## Task
All lines holding the word "return" should be located in the records and copied.

Stored items
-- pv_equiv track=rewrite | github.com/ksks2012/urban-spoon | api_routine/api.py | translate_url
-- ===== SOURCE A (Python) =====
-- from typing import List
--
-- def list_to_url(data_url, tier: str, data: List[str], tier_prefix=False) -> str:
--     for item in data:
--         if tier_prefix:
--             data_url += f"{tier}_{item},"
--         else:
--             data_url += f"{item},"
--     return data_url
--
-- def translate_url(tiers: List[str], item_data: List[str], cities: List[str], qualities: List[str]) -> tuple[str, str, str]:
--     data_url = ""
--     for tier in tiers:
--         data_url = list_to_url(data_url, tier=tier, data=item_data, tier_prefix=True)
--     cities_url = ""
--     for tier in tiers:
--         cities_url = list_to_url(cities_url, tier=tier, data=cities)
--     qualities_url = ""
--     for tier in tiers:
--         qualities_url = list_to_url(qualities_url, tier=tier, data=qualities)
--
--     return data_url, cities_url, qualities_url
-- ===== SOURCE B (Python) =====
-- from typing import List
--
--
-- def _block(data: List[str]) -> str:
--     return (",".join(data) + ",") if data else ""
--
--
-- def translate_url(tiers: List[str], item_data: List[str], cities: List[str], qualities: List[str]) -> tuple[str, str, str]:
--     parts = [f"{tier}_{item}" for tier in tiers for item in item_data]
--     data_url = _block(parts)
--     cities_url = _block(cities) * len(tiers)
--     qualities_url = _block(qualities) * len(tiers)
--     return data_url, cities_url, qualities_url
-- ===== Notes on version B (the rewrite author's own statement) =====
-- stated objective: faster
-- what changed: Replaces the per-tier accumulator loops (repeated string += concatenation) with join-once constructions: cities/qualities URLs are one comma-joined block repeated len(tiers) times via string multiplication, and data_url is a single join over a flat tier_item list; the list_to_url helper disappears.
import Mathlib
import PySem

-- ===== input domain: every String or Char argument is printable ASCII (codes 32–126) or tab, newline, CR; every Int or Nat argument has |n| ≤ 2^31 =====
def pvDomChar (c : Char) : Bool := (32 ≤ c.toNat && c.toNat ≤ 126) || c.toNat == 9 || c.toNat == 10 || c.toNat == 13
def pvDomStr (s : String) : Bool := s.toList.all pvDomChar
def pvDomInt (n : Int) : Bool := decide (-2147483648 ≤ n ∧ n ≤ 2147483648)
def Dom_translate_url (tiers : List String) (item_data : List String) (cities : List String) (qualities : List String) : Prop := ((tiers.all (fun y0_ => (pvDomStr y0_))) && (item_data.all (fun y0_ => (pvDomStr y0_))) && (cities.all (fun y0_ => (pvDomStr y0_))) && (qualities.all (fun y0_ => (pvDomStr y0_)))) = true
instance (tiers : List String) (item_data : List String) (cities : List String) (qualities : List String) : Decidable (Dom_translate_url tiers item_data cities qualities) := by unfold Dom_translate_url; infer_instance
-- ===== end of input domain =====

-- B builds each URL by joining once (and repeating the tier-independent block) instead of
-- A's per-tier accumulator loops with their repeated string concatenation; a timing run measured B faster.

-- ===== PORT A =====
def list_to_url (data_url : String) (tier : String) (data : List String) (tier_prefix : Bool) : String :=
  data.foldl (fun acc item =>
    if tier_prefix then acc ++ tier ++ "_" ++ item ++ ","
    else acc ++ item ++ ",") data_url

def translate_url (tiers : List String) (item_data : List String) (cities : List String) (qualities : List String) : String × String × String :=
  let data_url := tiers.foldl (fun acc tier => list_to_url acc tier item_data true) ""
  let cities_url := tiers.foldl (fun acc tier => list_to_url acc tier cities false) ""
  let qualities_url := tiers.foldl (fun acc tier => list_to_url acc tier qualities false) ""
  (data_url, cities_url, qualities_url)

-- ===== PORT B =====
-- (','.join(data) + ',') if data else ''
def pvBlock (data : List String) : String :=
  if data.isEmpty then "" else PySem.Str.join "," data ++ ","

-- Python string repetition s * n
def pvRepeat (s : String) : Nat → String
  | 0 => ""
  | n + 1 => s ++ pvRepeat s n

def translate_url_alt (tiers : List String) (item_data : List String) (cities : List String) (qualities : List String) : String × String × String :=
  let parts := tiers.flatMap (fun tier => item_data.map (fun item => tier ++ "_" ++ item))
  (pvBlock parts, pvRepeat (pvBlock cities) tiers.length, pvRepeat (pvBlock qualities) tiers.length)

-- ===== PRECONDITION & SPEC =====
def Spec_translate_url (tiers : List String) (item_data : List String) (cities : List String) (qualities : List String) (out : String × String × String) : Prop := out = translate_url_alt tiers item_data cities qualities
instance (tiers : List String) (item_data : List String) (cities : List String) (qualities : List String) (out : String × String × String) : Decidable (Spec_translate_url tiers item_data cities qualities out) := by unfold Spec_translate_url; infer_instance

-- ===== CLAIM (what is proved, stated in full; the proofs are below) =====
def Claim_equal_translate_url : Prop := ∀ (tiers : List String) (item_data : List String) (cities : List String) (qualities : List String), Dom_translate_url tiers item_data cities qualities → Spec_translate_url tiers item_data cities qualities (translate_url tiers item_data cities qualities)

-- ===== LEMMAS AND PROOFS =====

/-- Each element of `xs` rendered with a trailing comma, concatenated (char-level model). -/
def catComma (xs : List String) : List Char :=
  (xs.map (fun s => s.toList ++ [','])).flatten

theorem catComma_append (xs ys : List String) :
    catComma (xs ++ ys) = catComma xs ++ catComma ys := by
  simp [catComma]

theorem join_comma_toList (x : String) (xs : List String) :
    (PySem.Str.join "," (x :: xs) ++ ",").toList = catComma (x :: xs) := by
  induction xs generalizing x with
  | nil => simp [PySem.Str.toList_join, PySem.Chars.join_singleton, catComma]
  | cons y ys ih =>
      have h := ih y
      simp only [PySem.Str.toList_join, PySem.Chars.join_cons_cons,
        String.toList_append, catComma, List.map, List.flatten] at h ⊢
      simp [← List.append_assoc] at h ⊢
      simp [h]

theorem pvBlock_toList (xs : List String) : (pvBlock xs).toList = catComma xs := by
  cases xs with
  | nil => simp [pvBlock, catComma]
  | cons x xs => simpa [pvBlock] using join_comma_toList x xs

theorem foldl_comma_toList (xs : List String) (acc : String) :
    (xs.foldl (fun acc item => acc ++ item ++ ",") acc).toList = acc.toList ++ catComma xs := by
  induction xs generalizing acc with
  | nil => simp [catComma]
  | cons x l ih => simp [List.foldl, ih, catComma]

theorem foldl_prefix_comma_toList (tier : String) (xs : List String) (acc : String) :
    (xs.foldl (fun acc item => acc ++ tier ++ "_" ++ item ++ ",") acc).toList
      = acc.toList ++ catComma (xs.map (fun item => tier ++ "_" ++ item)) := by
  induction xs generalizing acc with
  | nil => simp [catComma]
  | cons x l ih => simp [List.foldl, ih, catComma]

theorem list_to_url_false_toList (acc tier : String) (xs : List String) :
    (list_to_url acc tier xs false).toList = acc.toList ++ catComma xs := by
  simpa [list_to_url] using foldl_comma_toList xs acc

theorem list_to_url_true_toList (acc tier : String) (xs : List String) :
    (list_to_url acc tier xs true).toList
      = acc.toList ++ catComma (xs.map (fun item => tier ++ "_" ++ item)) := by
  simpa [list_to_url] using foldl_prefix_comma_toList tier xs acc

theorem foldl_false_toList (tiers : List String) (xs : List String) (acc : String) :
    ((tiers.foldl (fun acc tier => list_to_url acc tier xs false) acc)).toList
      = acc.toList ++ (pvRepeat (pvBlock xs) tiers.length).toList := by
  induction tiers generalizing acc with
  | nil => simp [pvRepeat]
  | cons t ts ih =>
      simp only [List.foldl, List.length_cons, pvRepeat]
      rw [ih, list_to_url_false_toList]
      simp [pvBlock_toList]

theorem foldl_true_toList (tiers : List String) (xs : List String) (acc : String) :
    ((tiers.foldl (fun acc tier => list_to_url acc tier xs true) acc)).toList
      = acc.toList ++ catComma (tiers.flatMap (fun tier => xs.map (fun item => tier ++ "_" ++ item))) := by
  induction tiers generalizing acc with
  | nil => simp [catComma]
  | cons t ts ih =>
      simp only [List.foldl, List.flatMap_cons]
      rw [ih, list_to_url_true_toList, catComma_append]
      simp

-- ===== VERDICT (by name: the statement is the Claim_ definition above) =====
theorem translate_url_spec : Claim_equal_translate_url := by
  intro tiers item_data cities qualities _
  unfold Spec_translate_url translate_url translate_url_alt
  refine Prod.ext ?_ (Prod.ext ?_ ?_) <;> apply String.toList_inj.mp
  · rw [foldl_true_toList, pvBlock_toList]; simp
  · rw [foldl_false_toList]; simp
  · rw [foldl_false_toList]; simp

==

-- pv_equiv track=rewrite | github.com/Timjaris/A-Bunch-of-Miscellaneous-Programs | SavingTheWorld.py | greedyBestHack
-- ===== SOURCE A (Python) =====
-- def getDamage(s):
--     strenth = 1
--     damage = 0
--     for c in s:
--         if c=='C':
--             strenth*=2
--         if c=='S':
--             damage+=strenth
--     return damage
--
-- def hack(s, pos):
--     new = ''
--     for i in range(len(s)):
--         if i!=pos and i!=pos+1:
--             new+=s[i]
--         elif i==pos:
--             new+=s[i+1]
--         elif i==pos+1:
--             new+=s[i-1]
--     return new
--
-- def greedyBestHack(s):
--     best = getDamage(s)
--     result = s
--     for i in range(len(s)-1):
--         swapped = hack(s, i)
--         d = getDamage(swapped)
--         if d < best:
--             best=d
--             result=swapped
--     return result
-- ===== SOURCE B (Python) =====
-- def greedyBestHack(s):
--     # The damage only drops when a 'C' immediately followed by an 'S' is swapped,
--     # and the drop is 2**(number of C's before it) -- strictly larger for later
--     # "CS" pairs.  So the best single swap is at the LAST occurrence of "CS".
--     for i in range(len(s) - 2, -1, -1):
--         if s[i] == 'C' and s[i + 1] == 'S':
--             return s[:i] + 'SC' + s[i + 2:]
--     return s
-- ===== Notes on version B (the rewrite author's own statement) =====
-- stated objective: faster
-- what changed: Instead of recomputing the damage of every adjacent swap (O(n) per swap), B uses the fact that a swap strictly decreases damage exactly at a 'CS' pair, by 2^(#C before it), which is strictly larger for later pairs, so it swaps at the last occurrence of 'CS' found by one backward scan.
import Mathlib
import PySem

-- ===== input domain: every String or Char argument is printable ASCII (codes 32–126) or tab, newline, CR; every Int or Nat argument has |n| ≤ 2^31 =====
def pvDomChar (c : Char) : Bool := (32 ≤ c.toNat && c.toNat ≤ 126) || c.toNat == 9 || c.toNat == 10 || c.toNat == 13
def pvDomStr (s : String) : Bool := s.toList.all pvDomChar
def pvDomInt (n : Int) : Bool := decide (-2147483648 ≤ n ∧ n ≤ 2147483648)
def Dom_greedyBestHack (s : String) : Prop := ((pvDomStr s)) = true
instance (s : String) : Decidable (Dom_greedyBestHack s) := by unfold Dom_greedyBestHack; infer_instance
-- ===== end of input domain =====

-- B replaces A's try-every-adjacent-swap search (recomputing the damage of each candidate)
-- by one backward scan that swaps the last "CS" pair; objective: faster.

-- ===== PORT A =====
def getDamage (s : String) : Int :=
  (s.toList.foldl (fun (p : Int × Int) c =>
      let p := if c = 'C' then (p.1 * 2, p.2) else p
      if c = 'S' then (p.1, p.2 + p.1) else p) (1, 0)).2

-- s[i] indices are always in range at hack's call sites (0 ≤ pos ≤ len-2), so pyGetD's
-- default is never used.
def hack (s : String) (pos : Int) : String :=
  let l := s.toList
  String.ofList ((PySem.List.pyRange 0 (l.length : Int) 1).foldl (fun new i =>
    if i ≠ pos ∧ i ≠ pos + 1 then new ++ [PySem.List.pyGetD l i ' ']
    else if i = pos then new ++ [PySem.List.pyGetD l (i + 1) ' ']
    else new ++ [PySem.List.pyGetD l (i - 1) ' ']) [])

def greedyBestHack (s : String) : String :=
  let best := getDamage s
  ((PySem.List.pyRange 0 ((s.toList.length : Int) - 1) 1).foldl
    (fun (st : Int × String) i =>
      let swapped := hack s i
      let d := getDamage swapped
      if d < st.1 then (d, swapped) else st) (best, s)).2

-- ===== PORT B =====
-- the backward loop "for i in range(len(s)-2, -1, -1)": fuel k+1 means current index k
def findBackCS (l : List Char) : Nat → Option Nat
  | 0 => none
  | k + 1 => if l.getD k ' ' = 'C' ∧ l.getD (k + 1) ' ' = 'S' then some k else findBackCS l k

==

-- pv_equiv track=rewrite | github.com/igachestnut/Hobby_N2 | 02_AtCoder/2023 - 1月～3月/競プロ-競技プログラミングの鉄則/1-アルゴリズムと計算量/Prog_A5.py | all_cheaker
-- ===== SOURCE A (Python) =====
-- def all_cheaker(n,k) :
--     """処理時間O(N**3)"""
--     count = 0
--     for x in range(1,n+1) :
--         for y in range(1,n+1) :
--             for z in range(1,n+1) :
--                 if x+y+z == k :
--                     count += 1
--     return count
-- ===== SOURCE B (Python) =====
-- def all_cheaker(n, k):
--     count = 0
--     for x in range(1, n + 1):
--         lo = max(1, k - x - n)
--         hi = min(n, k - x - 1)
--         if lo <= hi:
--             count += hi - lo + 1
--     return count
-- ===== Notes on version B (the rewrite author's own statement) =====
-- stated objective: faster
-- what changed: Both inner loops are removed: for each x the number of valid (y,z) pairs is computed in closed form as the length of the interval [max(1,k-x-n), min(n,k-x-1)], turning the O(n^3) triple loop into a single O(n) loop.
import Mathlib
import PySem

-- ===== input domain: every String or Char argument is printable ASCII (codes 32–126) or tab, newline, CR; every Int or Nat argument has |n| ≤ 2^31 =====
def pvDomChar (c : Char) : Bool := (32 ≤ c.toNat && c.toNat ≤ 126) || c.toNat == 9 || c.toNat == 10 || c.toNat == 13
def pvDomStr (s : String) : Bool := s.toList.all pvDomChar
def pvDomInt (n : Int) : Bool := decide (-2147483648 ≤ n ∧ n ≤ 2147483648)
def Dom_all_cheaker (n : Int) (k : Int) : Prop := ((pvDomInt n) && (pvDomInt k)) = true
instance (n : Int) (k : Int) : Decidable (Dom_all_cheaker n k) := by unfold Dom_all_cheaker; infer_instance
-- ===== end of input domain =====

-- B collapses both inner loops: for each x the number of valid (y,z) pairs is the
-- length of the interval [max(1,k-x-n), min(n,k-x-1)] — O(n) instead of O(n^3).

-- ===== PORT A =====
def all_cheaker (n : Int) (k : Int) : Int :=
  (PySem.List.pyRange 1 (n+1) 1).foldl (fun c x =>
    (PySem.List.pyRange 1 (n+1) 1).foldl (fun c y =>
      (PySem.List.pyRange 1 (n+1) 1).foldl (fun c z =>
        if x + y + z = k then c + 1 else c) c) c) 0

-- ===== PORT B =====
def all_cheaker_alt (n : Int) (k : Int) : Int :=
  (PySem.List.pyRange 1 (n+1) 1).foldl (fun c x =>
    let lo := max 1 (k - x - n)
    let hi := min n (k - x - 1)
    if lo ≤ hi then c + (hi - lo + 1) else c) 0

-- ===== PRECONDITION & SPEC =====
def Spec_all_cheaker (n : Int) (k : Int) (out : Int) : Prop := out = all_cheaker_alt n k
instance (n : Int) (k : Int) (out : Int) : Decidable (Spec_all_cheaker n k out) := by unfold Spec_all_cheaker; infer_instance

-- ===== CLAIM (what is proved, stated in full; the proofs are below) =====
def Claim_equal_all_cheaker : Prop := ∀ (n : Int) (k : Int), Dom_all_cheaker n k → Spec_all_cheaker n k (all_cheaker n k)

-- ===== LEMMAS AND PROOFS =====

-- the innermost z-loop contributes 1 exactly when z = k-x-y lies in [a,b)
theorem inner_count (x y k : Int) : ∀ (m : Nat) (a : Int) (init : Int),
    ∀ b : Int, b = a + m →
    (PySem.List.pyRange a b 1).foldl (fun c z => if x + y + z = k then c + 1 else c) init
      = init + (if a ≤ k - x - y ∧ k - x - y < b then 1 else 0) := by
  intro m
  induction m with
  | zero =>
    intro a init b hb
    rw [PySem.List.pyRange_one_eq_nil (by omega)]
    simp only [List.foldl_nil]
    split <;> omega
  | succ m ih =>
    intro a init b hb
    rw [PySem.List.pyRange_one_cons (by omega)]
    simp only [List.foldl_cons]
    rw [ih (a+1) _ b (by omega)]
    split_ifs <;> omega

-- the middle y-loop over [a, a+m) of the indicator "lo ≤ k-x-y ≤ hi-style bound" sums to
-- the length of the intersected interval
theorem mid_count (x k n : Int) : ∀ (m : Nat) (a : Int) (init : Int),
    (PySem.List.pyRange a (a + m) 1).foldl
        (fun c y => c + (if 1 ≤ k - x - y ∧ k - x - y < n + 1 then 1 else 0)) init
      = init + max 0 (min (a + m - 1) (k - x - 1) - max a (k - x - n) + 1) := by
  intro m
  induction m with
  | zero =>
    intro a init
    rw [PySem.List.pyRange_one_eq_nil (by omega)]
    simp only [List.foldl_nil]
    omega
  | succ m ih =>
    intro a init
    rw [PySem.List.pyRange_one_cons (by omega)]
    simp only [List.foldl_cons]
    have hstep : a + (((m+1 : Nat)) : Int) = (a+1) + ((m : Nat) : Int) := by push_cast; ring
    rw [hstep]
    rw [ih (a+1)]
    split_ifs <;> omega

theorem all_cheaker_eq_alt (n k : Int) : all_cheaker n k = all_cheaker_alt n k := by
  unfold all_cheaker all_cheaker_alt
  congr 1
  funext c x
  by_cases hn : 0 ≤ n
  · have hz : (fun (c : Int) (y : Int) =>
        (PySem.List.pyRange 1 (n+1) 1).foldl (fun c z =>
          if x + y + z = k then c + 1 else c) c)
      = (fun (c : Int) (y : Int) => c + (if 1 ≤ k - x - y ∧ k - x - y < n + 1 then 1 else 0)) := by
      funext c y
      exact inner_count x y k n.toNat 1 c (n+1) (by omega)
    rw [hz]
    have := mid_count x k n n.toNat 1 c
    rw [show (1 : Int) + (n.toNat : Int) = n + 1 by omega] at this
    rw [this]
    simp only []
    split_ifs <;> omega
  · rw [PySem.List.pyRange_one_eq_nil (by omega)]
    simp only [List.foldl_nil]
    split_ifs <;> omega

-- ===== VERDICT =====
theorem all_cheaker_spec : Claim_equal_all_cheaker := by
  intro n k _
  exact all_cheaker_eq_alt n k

## Written solution
--     return data_url
--     return data_url, cities_url, qualities_url
--     return (",".join(data) + ",") if data else ""
--     return data_url, cities_url, qualities_url
--     return damage
--     return new
--     return result
--             return s[:i] + 'SC' + s[i + 2:]
--     return s
--     return count
--     return count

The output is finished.